Ok Danke. Wären Gittermatten als Armierung Ok? Würde sie wie Karsten im Boden verankern bzw. mit der Bodenplatte mit Eisen verbinden


----------



## h-th (22. Mai 2012)

*AW: Hat jemand erfahrung mit verputzten Teichwänden?*

Meine Bodenplatte habe ich mit einer Q-Matte armiert. Die Wände habe ich nur verputzt. Da könnte man auch Estrichmatten nehmen, die sind dünner und daher biegbar.

Gruß Toni


----------



## underfrange (23. Mai 2012)

*AW: Hat jemand erfahrung mit verputzten Teichwänden?*

Wieviel Druck kann denn so eine Betonverputzte Wand ca abfangen? Wie gesagt ich gehe bei mir richtung 64 kubik wenn alles so bleibt. Ich meine ich will auf nummer sicher gehen wenn ich den Teich mal ablassen muss. Und welchen vorteil hat Estrich im gegensatz zu Beton?


----------



## underfrange (25. Mai 2012)

*AW: Hat jemand erfahrung mit verputzten Teichwänden?*

Hallo ich nochmal. Kann ich bei einer Verputzen Betonwand wenn ich den Ringanker oben breiter ziehe diesen dann auch mit Findlingen und Bruchsteinen belasten?
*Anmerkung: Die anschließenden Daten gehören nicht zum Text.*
lemma pvGetLast?_pyRange_desc {a b : Int} (h : b < a) :
    (PySem.List.pyRange a b (-1)).getLast? = some (b + 1) := by
  rw [PySem.List.pyRange_neg_one_eq_reverse, List.getLast?_reverse]
  rw [PySem.List.pyRange_one_cons (by omega)]
  rfl

lemma pvFoldlMin_eq {l1 l2 : List Int} {a : Int}
    (h1 : ∀ v ∈ l1, v ∈ l2 ∨ v = a) (h2 : ∀ v ∈ l2, v ∈ l1 ∨ v = a) :
    l1.foldl min a = l2.foldl min a := by
  have A1 := PySem.List.foldl_min_le l1 a
  have A2 := PySem.List.foldl_min_le l2 a
  apply le_antisymm
  · rcases PySem.List.foldl_min_mem l2 a with h | h
    · rw [h]; exact A1.1
    · rcases h2 _ h with hh | hh
      · exact A1.2 _ hh
      · rw [hh]; exact A1.1
  · rcases PySem.List.foldl_min_mem l1 a with h | h
    · rw [h]; exact A2.1
    · rcases h1 _ h with hh | hh
      · exact A2.2 _ hh
      · rw [hh]; exact A2.1

lemma pvEntry_natCast (m : List (List Int)) (i j : Nat) :
    pvEntry m (i : Int) (j : Int) = (m.getD i []).getD j 0 := by
  simp [pvEntry]

lemma pvMat_ext {m1 m2 : List (List Int)} {R C : Nat}
    (h1 : pvShape m1 R C) (h2 : pvShape m2 R C)
    (h : ∀ x y : Nat, x < R → y < C → pvEntry m1 (x : Int) (y : Int) = pvEntry m2 (x : Int) (y : Int)) :
    m1 = m2 := by
  obtain ⟨hl1, hr1⟩ := h1
  obtain ⟨hl2, hr2⟩ := h2
  apply List.ext_getElem (by omega)
  intro i hi1 hi2
  apply List.ext_getElem (by rw [hr1 _ (List.getElem_mem hi1), hr2 _ (List.getElem_mem hi2)])
  intro j hj1 hj2
  have := h i j (by omega) (by rw [hr1 _ (List.getElem_mem hi1)] at hj1; omega)
  rw [pvEntry_natCast, pvEntry_natCast, List.getD_eq_getElem _ [] hi1,
    List.getD_eq_getElem _ [] hi2, List.getD_eq_getElem _ 0 hj1, List.getD_eq_getElem _ 0 hj2] at this
  exact this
Ich möchte meine Tiefwasserzone noch mit einer ca 30 cm breiten Flachwasserzone erweitern die dann bepflanzt werden soll. Um die Pflanzen zu schützen möchte ich komplett eine Bruchstein Trockenmauer davor setzen.


----------



## h-th (30. Mai 2012)

*AW: Hat jemand erfahrung mit verputzten Teichwänden?*



underfrange schrieb:


> Wieviel Druck kann denn so eine Betonverputzte Wand ca abfangen? Wie gesagt ich gehe bei mir richtung 64 kubik wenn alles so bleibt. Ich meine ich will auf nummer sicher gehen wenn ich den Teich mal ablassen muss. Und welchen vorteil hat Estrich im gegensatz zu Beton?



Das verputzen der Wände hat nur wenig Einfluss auf die Statik, sondern dient dem Schutz der Folie, weil durch den Putz eine glatte Oberfläche entsteht.
Zu Der Statik kommt die Frage in welche Richtung du die Statik siehst.
Vom Wasser auf die Umgebung, da sollte bei gewachsenem Boden nichts passieren, wenn der Untergrund wie bei meinem Teichbau beschrieben vorbereitet wird.
Sicht von der Umgebung auf das Wasser, wenn der Teich gefüllt ist kann da auch nichts passieren. Wenn es sich um gewachsenen Boden handelt kann auch nichts passieren.
Sollte der umgebene Boden Kies oder Sand sein, so muss man dies bei der Statik berücksichtigen.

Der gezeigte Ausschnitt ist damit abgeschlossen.